Did you know there are several shorebird nesting sites along Panama City Beach? Our surveyors keep in touch with FWC and Audubon Florida as they work to protect the threatened shorebird species that nest along our beaches. This year there are nesting Least Terns and Black Skimmers with some of those nests are already hatching so there are chicks in the area!! If you come across one of these marked areas on the beach, please be mindful of the marked off area and any chicks that may have wandered out. Please also refrain from shooting off fireworks near the protected shorebird areas. Have a happy and safe 4th of July!
Loggerhead nesting continues on PCB, having reached 22 nests so far!

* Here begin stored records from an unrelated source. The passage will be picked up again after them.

-- ---- main loop equivalence ----

theorem pvMain (covA covB : Std.TreeSet Int) (pc bs : Int) (hbs : 0 ≤ bs)
    (H : ∀ p, 0 ≤ p → p < pc → covA.contains p = covB.contains p) :
    ∀ (n fuelA fuelB : Nat) (page : Int) (acc : List (Int × Int)), 0 ≤ page →
      (pc - page).toNat ≤ n → (pc - page).toNat ≤ fuelA → (pc - page).toNat ≤ fuelB →
      pvLoopA covA pc bs fuelA page acc = pvLoopB covB pc (max bs 1) fuelB page acc := by
  intro n
  induction n with
  | zero =>
    intro fuelA fuelB page acc h0 hn hfA hfB
    rw [pvLoopA_of_ge covA pc bs fuelA page acc (by omega),
        pvLoopB_of_ge covB pc (max bs 1) fuelB page acc (by omega)]
  | succ m ih =>
    intro fuelA fuelB page acc h0 hn hfA hfB
    by_cases hp : page < pc
    · obtain ⟨fA, rfl⟩ : ∃ f, fuelA = f + 1 := ⟨fuelA - 1, by omega⟩
      obtain ⟨fB, rfl⟩ : ∃ f, fuelB = f + 1 := ⟨fuelB - 1, by omega⟩
      simp only [pvLoopA, pvLoopB]
      rw [if_pos hp, if_pos hp]
      by_cases hc : covA.contains page
      · rw [if_pos hc, if_pos (show covB.contains page = true by rw [← H page h0 hp]; exact hc)]
        exact ih fA fB (page + 1) acc (by omega) (by omega) (by omega) (by omega)
      · have hcB : ¬ covB.contains page = true := by
          rw [← H page h0 hp]; simpa using hc
        rw [if_neg (show ¬ covA.contains page = true by simpa using hc),
            if_neg hcB]
        set j := pvRunEnd covB pc page with hjdef
        have hjA : pvRunEnd covA pc page = j := pvRunEnd_congr covA covB pc H page h0
        have hj1 : page + 1 ≤ j := pvRunEnd_gt covB pc page hp (by simpa using hcB)
        have hj2 : j ≤ pc := pvRunEnd_le covB pc page (by omega)
        -- A's emitted block end equals min j (page + max bs 1)
        have hshr : pvShrinkA covA page (min pc (page + bs))
            = min (min pc (page + bs)) j := by
          rw [pvShrink_eq covA pc page (by simpa using hc) hp (min pc (page + bs))
            (by omega) (by omega), hjA]
        set e := min j (page + max bs 1) with hedef
        have hstop2 : (if pvShrinkA covA page (min pc (page + bs)) = page then page + 1
            else pvShrinkA covA page (min pc (page + bs))) = e := by
          rw [hshr]
          rcases eq_or_lt_of_le hbs with hb0 | hb1
          · rw [if_pos (by omega)]; omega
          · rw [if_neg (by omega)]; omega
        rw [hstop2]
        have he1 : page < e := by omega
        have he2 : e ≤ j := by omega
        rcases eq_or_lt_of_le he2 with hej | hej
        · -- single chunk: e = j
          have hch : pvChunksB (max bs 1) page j = [(page, e)] := by
            rw [pvChunksB]
            rw [dif_pos ⟨by omega, by omega⟩]
            rw [show min j (page + max bs 1) = e from rfl, hej, pvChunksB_nil]
          rw [hch, hej]
          exact ih fA fB j _ (by omega) (by omega) (by omega) (by omega)
        · -- e < j : A recurses mid-run; step B's loop once more from e
          have hch : pvChunksB (max bs 1) page j
              = (page, e) :: pvChunksB (max bs 1) e j := by
            rw [pvChunksB]
            rw [dif_pos ⟨by omega, by omega⟩]
          have hIH : pvLoopA covA pc bs fA e (acc ++ [(page, e)])
              = pvLoopB covB pc (max bs 1) fA e (acc ++ [(page, e)]) :=
            ih fA fA e _ (by omega) (by omega) (by omega) (by omega)
          rw [hIH]
          obtain ⟨fA', rfl⟩ : ∃ f, fA = f + 1 := ⟨fA - 1, by omega⟩
          simp only [pvLoopB]
          rw [if_pos (show e < pc by omega)]
          have hce : ¬ covB.contains e = true :=
            (pvRunEnd_uncov covB pc page e (by omega) (by omega)).1
          rw [if_neg hce]
          have hre : pvRunEnd covB pc e = j :=
            pvRunEnd_advance covB pc page e (by omega) (by omega)
          rw [hre, hch]
          have hfuel := pvLoopB_fuel covB pc (max bs 1) (by omega) m fA' fB j
            (acc ++ (page, e) :: pvChunksB (max bs 1) e j) (by omega) (by omega)
            (by omega) (by omega)
          rw [← hfuel]
          simp
    · rw [pvLoopA_of_ge covA pc bs (fuelA) page acc (by omega),
          pvLoopB_of_ge covB pc (max bs 1) (fuelB) page acc (by omega)]

-- ===== VERDICT (by name: the statement is the Claim_ definition above) =====
theorem missing_page_ranges_py_spec : Claim_equal_missing_page_ranges_py := by
  intro page_count ranges batch_size _ hpre
  unfold Spec_missing_page_ranges_py missing_page_ranges_py missing_page_ranges_py_alt
  exact pvMain (pvCoveredA page_count ranges) (pvCoveredB page_count ranges) page_count
    batch_size hpre
    (fun p h0 h1 => by rw [pvMemA page_count ranges p h0 h1, pvMemB page_count ranges p h0 h1])
    page_count.toNat page_count.toNat page_count.toNat 0 [] le_rfl (by omega) (by omega) (by omega)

We have had one Green false crawl (she returned to the water without nesting) so we are still awaiting our first green nest (fingers crossed we get a couple this year).
Considering our first 2022 nests were laid late May, we’re patiently waiting for late July when our hatchling season should begin.
We appreciate your help to keep our beaches clean, dark and flat. If you see a nesting turtle on Panama City Beach, please immediately call the Beach Police at 850-233-5000. They will forward your report to Turtle Watch volunteers who will respond to mark the nest. Don’t shine lights on the turtle or take flash photos, and stay at least 30 feet away and not in her line of sight.